[[ Data for this task open ]]
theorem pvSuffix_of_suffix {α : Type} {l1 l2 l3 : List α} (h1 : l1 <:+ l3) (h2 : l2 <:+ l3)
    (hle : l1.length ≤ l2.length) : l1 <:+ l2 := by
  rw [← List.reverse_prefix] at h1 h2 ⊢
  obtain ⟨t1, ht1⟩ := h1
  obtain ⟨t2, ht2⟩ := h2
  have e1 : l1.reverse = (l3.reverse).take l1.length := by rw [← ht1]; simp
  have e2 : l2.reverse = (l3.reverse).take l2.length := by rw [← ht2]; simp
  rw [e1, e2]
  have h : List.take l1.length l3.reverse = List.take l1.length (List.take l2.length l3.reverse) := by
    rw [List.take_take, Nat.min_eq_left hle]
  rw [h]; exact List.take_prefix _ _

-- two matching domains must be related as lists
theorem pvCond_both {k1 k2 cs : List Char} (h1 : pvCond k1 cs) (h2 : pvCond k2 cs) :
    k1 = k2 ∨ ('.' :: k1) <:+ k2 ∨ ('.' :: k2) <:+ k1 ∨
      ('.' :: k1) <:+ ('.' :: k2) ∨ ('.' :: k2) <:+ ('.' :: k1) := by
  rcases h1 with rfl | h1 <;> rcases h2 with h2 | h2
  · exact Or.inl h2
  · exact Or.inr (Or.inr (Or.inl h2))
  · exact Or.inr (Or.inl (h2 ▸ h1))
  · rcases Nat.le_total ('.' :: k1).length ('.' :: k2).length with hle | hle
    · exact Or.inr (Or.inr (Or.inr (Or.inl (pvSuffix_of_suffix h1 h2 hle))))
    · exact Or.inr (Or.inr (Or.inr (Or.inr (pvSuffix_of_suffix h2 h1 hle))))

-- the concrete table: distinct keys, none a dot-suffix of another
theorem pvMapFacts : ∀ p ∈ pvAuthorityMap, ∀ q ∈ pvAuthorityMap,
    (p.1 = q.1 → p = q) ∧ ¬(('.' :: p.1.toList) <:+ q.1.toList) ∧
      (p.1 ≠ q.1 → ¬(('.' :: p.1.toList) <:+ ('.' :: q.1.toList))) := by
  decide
[[ Data for this task closed ]]
[[ Data for this task open ]]
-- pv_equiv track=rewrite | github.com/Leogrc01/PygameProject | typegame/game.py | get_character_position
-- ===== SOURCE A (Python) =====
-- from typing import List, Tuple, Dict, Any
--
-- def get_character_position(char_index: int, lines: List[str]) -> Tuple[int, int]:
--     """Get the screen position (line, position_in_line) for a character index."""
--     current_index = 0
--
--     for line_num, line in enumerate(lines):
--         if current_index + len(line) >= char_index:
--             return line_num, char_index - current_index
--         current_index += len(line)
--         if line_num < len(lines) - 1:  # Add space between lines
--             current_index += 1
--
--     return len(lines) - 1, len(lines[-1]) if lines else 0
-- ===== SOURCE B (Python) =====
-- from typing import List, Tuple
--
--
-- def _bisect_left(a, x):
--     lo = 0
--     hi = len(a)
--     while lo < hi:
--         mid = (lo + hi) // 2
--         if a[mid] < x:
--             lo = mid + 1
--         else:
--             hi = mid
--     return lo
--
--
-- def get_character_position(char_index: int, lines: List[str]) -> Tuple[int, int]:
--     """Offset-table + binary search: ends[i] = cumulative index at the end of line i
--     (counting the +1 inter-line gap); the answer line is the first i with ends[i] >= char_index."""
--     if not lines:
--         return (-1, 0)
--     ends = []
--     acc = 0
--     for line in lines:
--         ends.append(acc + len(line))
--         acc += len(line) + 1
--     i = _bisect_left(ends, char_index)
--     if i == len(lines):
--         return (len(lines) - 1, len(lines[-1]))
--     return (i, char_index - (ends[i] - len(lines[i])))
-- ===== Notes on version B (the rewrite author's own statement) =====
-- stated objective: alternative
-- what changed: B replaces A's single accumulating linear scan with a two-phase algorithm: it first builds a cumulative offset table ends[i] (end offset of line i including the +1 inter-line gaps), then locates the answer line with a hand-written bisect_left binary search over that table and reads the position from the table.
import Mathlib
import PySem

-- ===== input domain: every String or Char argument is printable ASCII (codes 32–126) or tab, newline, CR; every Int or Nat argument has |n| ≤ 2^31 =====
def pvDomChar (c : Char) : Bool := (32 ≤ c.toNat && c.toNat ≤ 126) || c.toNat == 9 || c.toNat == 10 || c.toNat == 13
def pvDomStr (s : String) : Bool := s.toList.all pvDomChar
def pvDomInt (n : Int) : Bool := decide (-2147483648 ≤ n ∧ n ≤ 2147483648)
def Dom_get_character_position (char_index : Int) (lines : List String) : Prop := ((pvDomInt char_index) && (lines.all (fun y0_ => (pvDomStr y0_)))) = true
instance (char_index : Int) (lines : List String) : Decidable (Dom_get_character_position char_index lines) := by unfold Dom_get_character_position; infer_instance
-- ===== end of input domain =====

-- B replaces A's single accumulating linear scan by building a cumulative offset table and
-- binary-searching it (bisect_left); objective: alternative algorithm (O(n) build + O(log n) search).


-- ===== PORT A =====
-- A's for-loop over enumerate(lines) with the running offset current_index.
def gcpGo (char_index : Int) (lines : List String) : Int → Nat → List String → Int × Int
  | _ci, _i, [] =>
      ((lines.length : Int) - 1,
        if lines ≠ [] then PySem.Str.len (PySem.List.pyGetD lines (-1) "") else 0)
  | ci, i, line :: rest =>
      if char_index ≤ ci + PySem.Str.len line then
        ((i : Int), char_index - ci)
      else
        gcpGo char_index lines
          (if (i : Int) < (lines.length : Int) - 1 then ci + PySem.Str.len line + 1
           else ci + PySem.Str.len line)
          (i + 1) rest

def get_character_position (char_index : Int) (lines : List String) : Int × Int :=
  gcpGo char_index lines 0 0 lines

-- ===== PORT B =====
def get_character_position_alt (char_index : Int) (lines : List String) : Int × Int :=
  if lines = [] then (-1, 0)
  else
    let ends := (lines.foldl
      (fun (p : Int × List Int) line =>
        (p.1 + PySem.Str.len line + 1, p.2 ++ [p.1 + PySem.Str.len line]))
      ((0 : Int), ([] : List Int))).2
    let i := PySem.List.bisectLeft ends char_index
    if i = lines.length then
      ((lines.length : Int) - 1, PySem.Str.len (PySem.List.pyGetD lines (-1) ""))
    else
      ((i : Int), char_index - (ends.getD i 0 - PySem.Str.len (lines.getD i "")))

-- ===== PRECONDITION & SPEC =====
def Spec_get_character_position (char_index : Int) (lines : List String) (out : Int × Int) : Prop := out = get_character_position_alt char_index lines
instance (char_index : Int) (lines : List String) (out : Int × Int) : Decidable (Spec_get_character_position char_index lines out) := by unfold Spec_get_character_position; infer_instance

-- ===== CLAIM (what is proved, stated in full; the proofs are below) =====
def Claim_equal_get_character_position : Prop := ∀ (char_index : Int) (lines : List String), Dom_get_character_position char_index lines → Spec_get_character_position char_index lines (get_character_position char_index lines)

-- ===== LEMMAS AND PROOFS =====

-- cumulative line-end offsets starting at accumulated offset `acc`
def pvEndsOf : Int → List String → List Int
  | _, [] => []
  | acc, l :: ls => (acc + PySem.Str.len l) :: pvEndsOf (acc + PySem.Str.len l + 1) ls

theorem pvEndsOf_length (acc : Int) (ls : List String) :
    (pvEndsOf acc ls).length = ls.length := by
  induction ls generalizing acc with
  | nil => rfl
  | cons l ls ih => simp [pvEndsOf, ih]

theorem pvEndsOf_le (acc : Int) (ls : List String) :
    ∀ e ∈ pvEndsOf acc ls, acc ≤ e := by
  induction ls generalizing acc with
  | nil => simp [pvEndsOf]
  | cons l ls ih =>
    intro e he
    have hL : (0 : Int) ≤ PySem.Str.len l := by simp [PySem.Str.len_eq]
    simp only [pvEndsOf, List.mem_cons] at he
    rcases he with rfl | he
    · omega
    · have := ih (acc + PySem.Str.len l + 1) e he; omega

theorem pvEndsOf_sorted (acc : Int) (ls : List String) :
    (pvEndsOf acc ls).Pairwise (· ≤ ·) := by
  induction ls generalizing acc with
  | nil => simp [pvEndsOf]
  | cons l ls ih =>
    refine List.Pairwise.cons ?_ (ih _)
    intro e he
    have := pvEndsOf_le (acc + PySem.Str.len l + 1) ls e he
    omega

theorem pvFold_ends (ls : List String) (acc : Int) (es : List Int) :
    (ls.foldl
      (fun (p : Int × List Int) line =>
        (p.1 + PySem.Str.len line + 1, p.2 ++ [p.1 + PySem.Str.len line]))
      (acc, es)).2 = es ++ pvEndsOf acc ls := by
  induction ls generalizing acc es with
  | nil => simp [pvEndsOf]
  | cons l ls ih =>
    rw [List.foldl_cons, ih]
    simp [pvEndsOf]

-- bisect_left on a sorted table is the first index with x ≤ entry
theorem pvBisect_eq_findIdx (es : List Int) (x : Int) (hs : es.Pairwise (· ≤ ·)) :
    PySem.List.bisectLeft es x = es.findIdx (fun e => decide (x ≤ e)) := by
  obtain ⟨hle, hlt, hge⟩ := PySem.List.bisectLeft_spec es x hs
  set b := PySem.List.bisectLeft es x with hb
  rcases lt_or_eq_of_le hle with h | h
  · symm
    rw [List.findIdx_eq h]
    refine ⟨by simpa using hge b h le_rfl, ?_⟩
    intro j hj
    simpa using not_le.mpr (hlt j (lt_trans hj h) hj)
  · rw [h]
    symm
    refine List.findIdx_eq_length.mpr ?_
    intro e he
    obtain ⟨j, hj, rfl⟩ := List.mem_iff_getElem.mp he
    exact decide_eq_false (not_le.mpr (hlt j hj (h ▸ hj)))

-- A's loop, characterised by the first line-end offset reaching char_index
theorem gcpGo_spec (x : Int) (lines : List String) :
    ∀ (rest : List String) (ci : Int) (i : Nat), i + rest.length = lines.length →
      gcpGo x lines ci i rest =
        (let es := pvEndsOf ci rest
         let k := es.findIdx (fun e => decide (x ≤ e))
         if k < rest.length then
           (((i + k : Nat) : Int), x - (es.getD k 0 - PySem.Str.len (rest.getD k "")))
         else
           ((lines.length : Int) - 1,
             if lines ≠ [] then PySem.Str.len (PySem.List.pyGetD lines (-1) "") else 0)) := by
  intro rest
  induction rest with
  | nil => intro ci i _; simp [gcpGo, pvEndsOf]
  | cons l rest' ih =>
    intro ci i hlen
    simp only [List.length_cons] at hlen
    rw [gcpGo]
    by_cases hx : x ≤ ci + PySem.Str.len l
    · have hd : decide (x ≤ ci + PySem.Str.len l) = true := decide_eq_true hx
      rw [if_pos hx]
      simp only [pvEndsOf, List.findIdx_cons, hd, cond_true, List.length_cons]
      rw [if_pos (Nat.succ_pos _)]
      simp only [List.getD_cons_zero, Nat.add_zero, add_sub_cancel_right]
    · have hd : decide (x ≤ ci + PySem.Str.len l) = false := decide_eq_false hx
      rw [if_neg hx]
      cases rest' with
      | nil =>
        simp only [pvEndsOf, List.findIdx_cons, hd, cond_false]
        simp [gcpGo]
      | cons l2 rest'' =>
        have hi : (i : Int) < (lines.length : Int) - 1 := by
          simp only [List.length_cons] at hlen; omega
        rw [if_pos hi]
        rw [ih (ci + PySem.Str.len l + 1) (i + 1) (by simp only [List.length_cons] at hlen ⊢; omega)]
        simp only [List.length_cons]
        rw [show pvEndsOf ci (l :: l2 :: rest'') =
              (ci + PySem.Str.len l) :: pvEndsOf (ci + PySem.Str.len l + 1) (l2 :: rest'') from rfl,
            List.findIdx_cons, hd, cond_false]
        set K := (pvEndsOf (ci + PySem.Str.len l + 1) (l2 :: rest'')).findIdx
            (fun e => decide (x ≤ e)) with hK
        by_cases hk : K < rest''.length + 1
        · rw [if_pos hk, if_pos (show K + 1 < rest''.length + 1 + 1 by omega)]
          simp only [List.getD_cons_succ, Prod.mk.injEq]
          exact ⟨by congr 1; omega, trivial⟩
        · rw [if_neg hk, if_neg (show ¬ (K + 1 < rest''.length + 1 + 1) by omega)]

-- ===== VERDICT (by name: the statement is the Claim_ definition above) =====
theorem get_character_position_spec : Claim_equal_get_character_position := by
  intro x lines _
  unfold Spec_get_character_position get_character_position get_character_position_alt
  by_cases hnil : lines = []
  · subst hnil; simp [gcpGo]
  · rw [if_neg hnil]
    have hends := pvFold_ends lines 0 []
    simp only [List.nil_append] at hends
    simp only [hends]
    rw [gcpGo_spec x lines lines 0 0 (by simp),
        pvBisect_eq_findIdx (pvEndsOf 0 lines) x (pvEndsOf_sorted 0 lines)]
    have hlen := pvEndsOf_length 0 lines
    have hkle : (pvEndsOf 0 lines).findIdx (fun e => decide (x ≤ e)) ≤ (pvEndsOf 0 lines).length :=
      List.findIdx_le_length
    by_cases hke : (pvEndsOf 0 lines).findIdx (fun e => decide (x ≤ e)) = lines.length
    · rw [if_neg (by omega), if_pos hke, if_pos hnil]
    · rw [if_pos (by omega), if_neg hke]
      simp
[[ Data for this task closed ]]
[[ Data for this task open ]]
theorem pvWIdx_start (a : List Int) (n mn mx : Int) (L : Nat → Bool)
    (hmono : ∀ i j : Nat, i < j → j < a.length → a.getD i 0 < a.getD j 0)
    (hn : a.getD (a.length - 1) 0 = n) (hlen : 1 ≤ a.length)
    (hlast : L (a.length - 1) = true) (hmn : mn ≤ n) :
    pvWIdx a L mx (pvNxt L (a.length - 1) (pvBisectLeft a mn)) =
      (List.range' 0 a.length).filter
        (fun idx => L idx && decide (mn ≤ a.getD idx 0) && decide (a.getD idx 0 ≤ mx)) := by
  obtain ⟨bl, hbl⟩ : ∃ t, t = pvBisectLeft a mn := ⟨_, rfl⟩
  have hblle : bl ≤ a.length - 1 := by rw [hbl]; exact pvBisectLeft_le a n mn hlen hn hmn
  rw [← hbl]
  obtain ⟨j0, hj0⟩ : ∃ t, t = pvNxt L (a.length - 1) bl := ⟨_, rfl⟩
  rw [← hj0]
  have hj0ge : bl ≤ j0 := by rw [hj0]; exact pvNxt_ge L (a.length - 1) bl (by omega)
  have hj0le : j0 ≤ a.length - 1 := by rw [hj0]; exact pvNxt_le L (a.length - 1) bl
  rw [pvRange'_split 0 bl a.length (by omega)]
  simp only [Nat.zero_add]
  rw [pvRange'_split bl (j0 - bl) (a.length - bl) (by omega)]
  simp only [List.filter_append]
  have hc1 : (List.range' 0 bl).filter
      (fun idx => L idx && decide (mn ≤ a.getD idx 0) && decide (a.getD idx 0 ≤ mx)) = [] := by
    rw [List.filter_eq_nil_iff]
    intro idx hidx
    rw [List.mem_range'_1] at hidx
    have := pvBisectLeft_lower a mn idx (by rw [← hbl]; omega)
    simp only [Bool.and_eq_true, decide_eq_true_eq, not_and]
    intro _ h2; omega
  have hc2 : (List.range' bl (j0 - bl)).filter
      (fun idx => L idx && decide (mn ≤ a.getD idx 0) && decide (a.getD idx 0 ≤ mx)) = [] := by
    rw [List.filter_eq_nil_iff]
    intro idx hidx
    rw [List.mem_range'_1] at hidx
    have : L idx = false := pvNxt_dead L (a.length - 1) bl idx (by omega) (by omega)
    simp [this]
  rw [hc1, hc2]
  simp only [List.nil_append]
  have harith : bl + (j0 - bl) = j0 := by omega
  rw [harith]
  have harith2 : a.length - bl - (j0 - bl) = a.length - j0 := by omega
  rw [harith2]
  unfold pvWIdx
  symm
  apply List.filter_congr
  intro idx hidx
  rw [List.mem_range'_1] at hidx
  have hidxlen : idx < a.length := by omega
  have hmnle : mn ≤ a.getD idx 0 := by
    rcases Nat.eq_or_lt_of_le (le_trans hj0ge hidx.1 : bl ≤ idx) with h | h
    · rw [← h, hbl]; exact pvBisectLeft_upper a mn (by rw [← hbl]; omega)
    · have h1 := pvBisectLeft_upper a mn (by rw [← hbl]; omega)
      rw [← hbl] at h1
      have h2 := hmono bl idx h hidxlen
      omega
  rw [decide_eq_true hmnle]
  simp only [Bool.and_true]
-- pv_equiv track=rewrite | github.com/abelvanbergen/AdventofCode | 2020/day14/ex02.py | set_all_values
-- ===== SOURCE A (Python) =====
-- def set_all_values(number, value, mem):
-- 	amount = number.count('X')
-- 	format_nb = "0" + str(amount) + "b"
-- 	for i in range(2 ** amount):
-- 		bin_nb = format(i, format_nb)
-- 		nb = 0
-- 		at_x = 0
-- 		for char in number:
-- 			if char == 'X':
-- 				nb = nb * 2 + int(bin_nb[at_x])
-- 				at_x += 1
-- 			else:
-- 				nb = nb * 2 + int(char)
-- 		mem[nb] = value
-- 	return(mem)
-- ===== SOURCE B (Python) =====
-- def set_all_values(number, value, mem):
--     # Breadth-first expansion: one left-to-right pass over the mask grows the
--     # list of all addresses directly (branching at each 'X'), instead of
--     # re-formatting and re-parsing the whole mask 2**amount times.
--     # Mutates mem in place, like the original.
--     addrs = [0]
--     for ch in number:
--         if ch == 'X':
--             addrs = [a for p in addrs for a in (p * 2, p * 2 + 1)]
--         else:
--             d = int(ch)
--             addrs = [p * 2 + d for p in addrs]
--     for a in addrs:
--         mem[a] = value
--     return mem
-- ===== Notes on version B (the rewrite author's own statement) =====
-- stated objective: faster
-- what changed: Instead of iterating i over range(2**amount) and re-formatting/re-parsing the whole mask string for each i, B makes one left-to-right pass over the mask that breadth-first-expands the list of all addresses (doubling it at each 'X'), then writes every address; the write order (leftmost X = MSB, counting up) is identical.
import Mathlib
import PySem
[[ Data for this task closed ]]
● **Task brief**
Take the entries above and return only the lines from the one with "rest' ih =>" to the one with "(fun e => decide (x ≤ e)) with hK", both included, unchanged.

● **Solution for this task**
  | cons l rest' ih =>
    intro ci i hlen
    simp only [List.length_cons] at hlen
    rw [gcpGo]
    by_cases hx : x ≤ ci + PySem.Str.len l
    · have hd : decide (x ≤ ci + PySem.Str.len l) = true := decide_eq_true hx
      rw [if_pos hx]
      simp only [pvEndsOf, List.findIdx_cons, hd, cond_true, List.length_cons]
      rw [if_pos (Nat.succ_pos _)]
      simp only [List.getD_cons_zero, Nat.add_zero, add_sub_cancel_right]
    · have hd : decide (x ≤ ci + PySem.Str.len l) = false := decide_eq_false hx
      rw [if_neg hx]
      cases rest' with
      | nil =>
        simp only [pvEndsOf, List.findIdx_cons, hd, cond_false]
        simp [gcpGo]
      | cons l2 rest'' =>
        have hi : (i : Int) < (lines.length : Int) - 1 := by
          simp only [List.length_cons] at hlen; omega
        rw [if_pos hi]
        rw [ih (ci + PySem.Str.len l + 1) (i + 1) (by simp only [List.length_cons] at hlen ⊢; omega)]
        simp only [List.length_cons]
        rw [show pvEndsOf ci (l :: l2 :: rest'') =
              (ci + PySem.Str.len l) :: pvEndsOf (ci + PySem.Str.len l + 1) (l2 :: rest'') from rfl,
            List.findIdx_cons, hd, cond_false]
        set K := (pvEndsOf (ci + PySem.Str.len l + 1) (l2 :: rest'')).findIdx
            (fun e => decide (x ≤ e)) with hK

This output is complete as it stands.